Segment Start: Material for this task

-- pv_equiv track=rewrite | github.com/ariel66/ML | characters_appear_times.py | f
-- ===== SOURCE A (Python) =====
-- def f(n):
--     d1 = {}
--     res = []
--     m = ''.join(n)
--     for i in m:
--         if i not in d1:
--             d1[i] = 1
--         else:
--             d1[i] += 1
--     for i in d1:
--         if d1[i] == 3:
--             res.append(i)
--     return res
-- ===== SOURCE B (Python) =====
-- def f(n):
--     def go(m):
--         if not m:
--             return []
--         c = m[0]
--         rest = m.replace(c, '')
--         head = [c] if len(m) - len(rest) == 3 else []
--         return head + go(rest)
--     return go(''.join(n))
-- ===== Notes on version B (the rewrite author's own statement) =====
-- stated objective: alternative
-- what changed: Replaces A's frequency-dict pass plus a second key loop by a recursive remove-and-recurse partition: take the first character, measure its multiplicity by the length drop of str.replace(c, ''), emit it if that drop is 3, and recurse on the string with that character removed.
import Mathlib
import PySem

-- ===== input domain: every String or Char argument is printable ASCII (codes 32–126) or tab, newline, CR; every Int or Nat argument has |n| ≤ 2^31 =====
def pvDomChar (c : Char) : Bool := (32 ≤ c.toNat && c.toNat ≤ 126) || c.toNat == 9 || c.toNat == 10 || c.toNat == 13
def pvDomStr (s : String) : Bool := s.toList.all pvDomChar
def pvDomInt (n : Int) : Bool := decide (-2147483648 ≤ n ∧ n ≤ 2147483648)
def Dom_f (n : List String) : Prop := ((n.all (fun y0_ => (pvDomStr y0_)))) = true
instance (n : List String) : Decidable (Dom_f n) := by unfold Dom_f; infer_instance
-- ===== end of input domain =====

-- B replaces A's frequency-dict pass and second key loop by a recursive remove-and-recurse
-- partition: take the first character, count it by the length drop of str.replace(c, ''),
-- and recurse on the remainder (alternative decomposition, no counting structure at all).

-- ===== PORT A =====
def f (n : List String) : List String :=
  let m := PySem.Str.join "" n
  let d1 := m.toList.foldl
    (fun d i => if !(d.contains i) then d.insert i (1 : Int) else d.modify i 0 (· + 1))
    PySem.Dict.empty
  d1.keys.foldl (fun res i => if d1.getD i 0 == 3 then res ++ [String.ofList [i]] else res) []

-- ===== PORT B =====
-- go is ported over the string's character list; m.replace(c, '') with a single-character
-- old and empty new removes exactly every occurrence of c, which is List.filter (· ≠ c): exact.
def f_go (m : List Char) : List String :=
  match m with
  | [] => []
  | c :: t =>
    let rest := (c :: t).filter (fun x => x ≠ c)
    let head := if ((c :: t).length : Int) - (rest.length : Int) = 3 then [String.ofList [c]] else []
    head ++ f_go rest
  termination_by m.length
  decreasing_by
    simp only [List.filter_cons, decide_not, ne_eq, List.length_cons]
    exact Nat.lt_succ_of_le (List.length_filter_le _ _)

def f_alt (n : List String) : List String :=
  f_go (PySem.Str.join "" n).toList

-- ===== PRECONDITION & SPEC =====
def Spec_f (n : List String) (out : List String) : Prop := out = f_alt n
instance (n : List String) (out : List String) : Decidable (Spec_f n out) := by unfold Spec_f; infer_instance

-- ===== CLAIM (what is proved, stated in full; the proofs are below) =====
def Claim_equal_f : Prop := ∀ (n : List String), Dom_f n → Spec_f n (f n)

-- ===== LEMMAS AND PROOFS =====

-- A's counting loop is PySem.Dict.counter
theorem loop_eq_counter (cs : List Char) :
    cs.foldl (fun d i => if !(d.contains i) then d.insert i (1 : Int) else d.modify i 0 (· + 1))
      PySem.Dict.empty = PySem.Dict.counter cs := by
  rw [PySem.Dict.counter_eq_foldl]
  apply PySem.List.foldl_congr_mem
  intro d i _
  by_cases h : d.contains i = true
  · simp [h]
  · simp only [Bool.not_eq_true] at h
    have hg : d.getD i 0 = 0 := by
      simp [PySem.Dict.getD, (PySem.Dict.get?_eq_none_iff_contains d i).2 h]
    simp [h, PySem.Dict.modify, hg]

-- first-occurrence dedup, written as a structural recursion with a 'seen' accumulator
def dedupAux (t : List Char) (seen : List Char) : List Char :=
  match t with
  | [] => []
  | x :: t => if x ∈ seen then dedupAux t seen else x :: dedupAux t (x :: seen)

theorem dedupAux_congr (t : List Char) : ∀ (s1 s2 : List Char),
    (∀ y, y ∈ s1 ↔ y ∈ s2) → dedupAux t s1 = dedupAux t s2 := by
  induction t with
  | nil => intro _ _ _; rfl
  | cons x t ih =>
    intro s1 s2 h
    simp only [dedupAux]
    by_cases hx : x ∈ s1
    · rw [if_pos hx, if_pos ((h x).1 hx), ih _ _ h]
    · rw [if_neg hx, if_neg (fun hx2 => hx ((h x).2 hx2))]
      refine congrArg _ (ih _ _ ?_)
      intro y; simp [h y]

theorem foldl_add_eq_dedupAux (t : List Char) : ∀ (acc : List Char),
    t.foldl PySem.Set.add acc = acc ++ dedupAux t acc := by
  induction t with
  | nil => intro acc; simp [dedupAux]
  | cons x t ih =>
    intro acc
    simp only [List.foldl_cons, dedupAux, PySem.Set.add]
    by_cases hx : x ∈ acc
    · simp [hx, ih]
    · rw [if_neg (by simpa using hx), if_neg hx, ih]
      rw [dedupAux_congr t (acc ++ [x]) (x :: acc) (by intro y; simp; tauto)]
      simp

theorem dedup_eq_dedupAux (cs : List Char) : PySem.List.dedup cs = dedupAux cs [] := by
  simp [PySem.List.dedup, PySem.Set.ofList, PySem.Set.empty, foldl_add_eq_dedupAux]

theorem dedupAux_filter (t : List Char) : ∀ (seen : List Char) (c : Char),
    dedupAux t (c :: seen) = dedupAux (t.filter (fun x => x ≠ c)) seen := by
  induction t with
  | nil => intro _ _; rfl
  | cons x t ih =>
    intro seen c
    by_cases hxc : x = c
    · subst hxc
      simp [dedupAux, ih]
    · simp only [List.filter_cons, ne_eq, hxc, not_false_eq_true, decide_true, if_true]
      by_cases hx : x ∈ seen
      · simp [dedupAux, hx, hxc, ih]
      · have hx2 : ¬ x ∈ c :: seen := by simp [hxc, hx]
        simp only [dedupAux, if_neg hx2, if_neg hx]
        refine congrArg _ ?_
        rw [dedupAux_congr t (x :: c :: seen) (c :: x :: seen) (by intro y; simp; tauto), ih]

theorem dedup_cons (c : Char) (t : List Char) :
    PySem.List.dedup (c :: t) = c :: PySem.List.dedup (t.filter (fun x => x ≠ c)) := by
  rw [dedup_eq_dedupAux, dedup_eq_dedupAux]
  simp [dedupAux, dedupAux_filter]

theorem count_filter_ne (t : List Char) (c d : Char) (h : d ≠ c) :
    (t.filter (fun x => x ≠ c)).count d = t.count d := by
  induction t with
  | nil => rfl
  | cons x t ih =>
    rw [List.filter_cons]
    by_cases hx : x = c
    · subst hx
      simp only [ne_eq, not_true_eq_false, decide_false, Bool.false_eq_true, if_false, ih,
        List.count_cons, beq_iff_eq, if_neg (fun e : x = d => h e.symm), Nat.add_zero]
    · simp only [ne_eq, hx, not_false_eq_true, decide_true, if_true, List.count_cons, ih]

theorem length_filter_add_count (c : Char) (l : List Char) :
    l.length = (l.filter (fun x => x ≠ c)).length + l.count c := by
  induction l with
  | nil => rfl
  | cons x t ih =>
    by_cases hx : x = c
    · subst hx
      simp only [List.filter_cons, List.count_cons, List.length_cons] at ih ⊢
      simp only [ne_eq] at ih ⊢
      simp at ih ⊢
      omega
    · simp only [List.filter_cons, List.count_cons, List.length_cons] at ih ⊢
      simp only [ne_eq] at ih ⊢
      simp [hx] at ih ⊢
      omega

-- the characterisation both ports reduce to
theorem f_go_spec (m : List Char) :
    f_go m = ((PySem.List.dedup m).filter (fun c => m.count c == 3)).map
      (fun c => String.ofList [c]) := by
  induction hn : m.length using Nat.strong_induction_on generalizing m with
  | _ n ih =>
    match m with
    | [] => simp [f_go, PySem.List.dedup, PySem.Set.ofList, PySem.Set.empty]
    | c :: t =>
      have hfc : (c :: t).filter (fun x => x ≠ c) = t.filter (fun x => x ≠ c) := by
        simp
      have hlen : (t.filter (fun x => x ≠ c)).length < n := by
        subst hn
        exact Nat.lt_succ_of_le (List.length_filter_le _ _)
      have hcount : (c :: t).length - (t.filter (fun x => x ≠ c)).length = (c :: t).count c := by
        have h1 := length_filter_add_count c (c :: t)
        rw [hfc] at h1
        omega
      rw [f_go, hfc]
      rw [ih _ (hn ▸ hlen) _ rfl]
      rw [dedup_cons]
      have hc3 : (((c :: t).length : Int) - ((t.filter (fun x => x ≠ c)).length : Int) = 3)
          ↔ ((c :: t).count c == 3) = true := by
        have hle : (t.filter (fun x => x ≠ c)).length ≤ (c :: t).length :=
          le_trans (List.length_filter_le _ _) (Nat.le_succ _)
        simp only [beq_iff_eq]
        omega
      simp only [List.filter_cons]
      by_cases h3 : ((c :: t).count c == 3) = true
      · rw [if_pos (hc3.2 h3), h3]
        simp only [if_true, List.map_cons, List.cons_append, List.nil_append]
        refine congrArg _ (congrArg _ (List.filter_congr ?_))
        intro d hd
        have hdc : d ≠ c := by
          have := (PySem.List.mem_dedup _ _).1 hd
          simp at this
          exact this.2
        rw [count_filter_ne _ _ _ hdc, List.count_cons]
        simp [Ne.symm hdc]
      · rw [if_neg (fun h => h3 (hc3.1 h)), if_neg h3]
        simp only [List.nil_append]
        refine congrArg _ (List.filter_congr ?_)
        intro d hd
        have hdc : d ≠ c := by
          have := (PySem.List.mem_dedup _ _).1 hd
          simp at this
          exact this.2
        rw [count_filter_ne _ _ _ hdc, List.count_cons]
        simp [Ne.symm hdc]

-- ===== VERDICT (by name: the statement is the Claim_ definition above) =====
theorem f_spec : Claim_equal_f := by
  intro n _
  unfold Spec_f f f_alt
  rw [f_go_spec]
  simp only [loop_eq_counter, PySem.Dict.keys_counter, ← PySem.List.dedup_eq_ofList,
    PySem.List.foldl_append_if, List.nil_append, PySem.Dict.getD_counter]
  congr 1
  apply List.filter_congr
  intro c _
  rw [Bool.eq_iff_iff]
  simp only [beq_iff_eq]
  omega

Segment End: Material for this task

#### Exercise prompt:
Up to and including the line with "-- stated objective: alternative", repeat the data exactly, starting from its first line; nothing else belongs in the response.

#### Solved problem:
-- pv_equiv track=rewrite | github.com/ariel66/ML | characters_appear_times.py | f
-- ===== SOURCE A (Python) =====
-- def f(n):
--     d1 = {}
--     res = []
--     m = ''.join(n)
--     for i in m:
--         if i not in d1:
--             d1[i] = 1
--         else:
--             d1[i] += 1
--     for i in d1:
--         if d1[i] == 3:
--             res.append(i)
--     return res
-- ===== SOURCE B (Python) =====
-- def f(n):
--     def go(m):
--         if not m:
--             return []
--         c = m[0]
--         rest = m.replace(c, '')
--         head = [c] if len(m) - len(rest) == 3 else []
--         return head + go(rest)
--     return go(''.join(n))
-- ===== Notes on version B (the rewrite author's own statement) =====
-- stated objective: alternative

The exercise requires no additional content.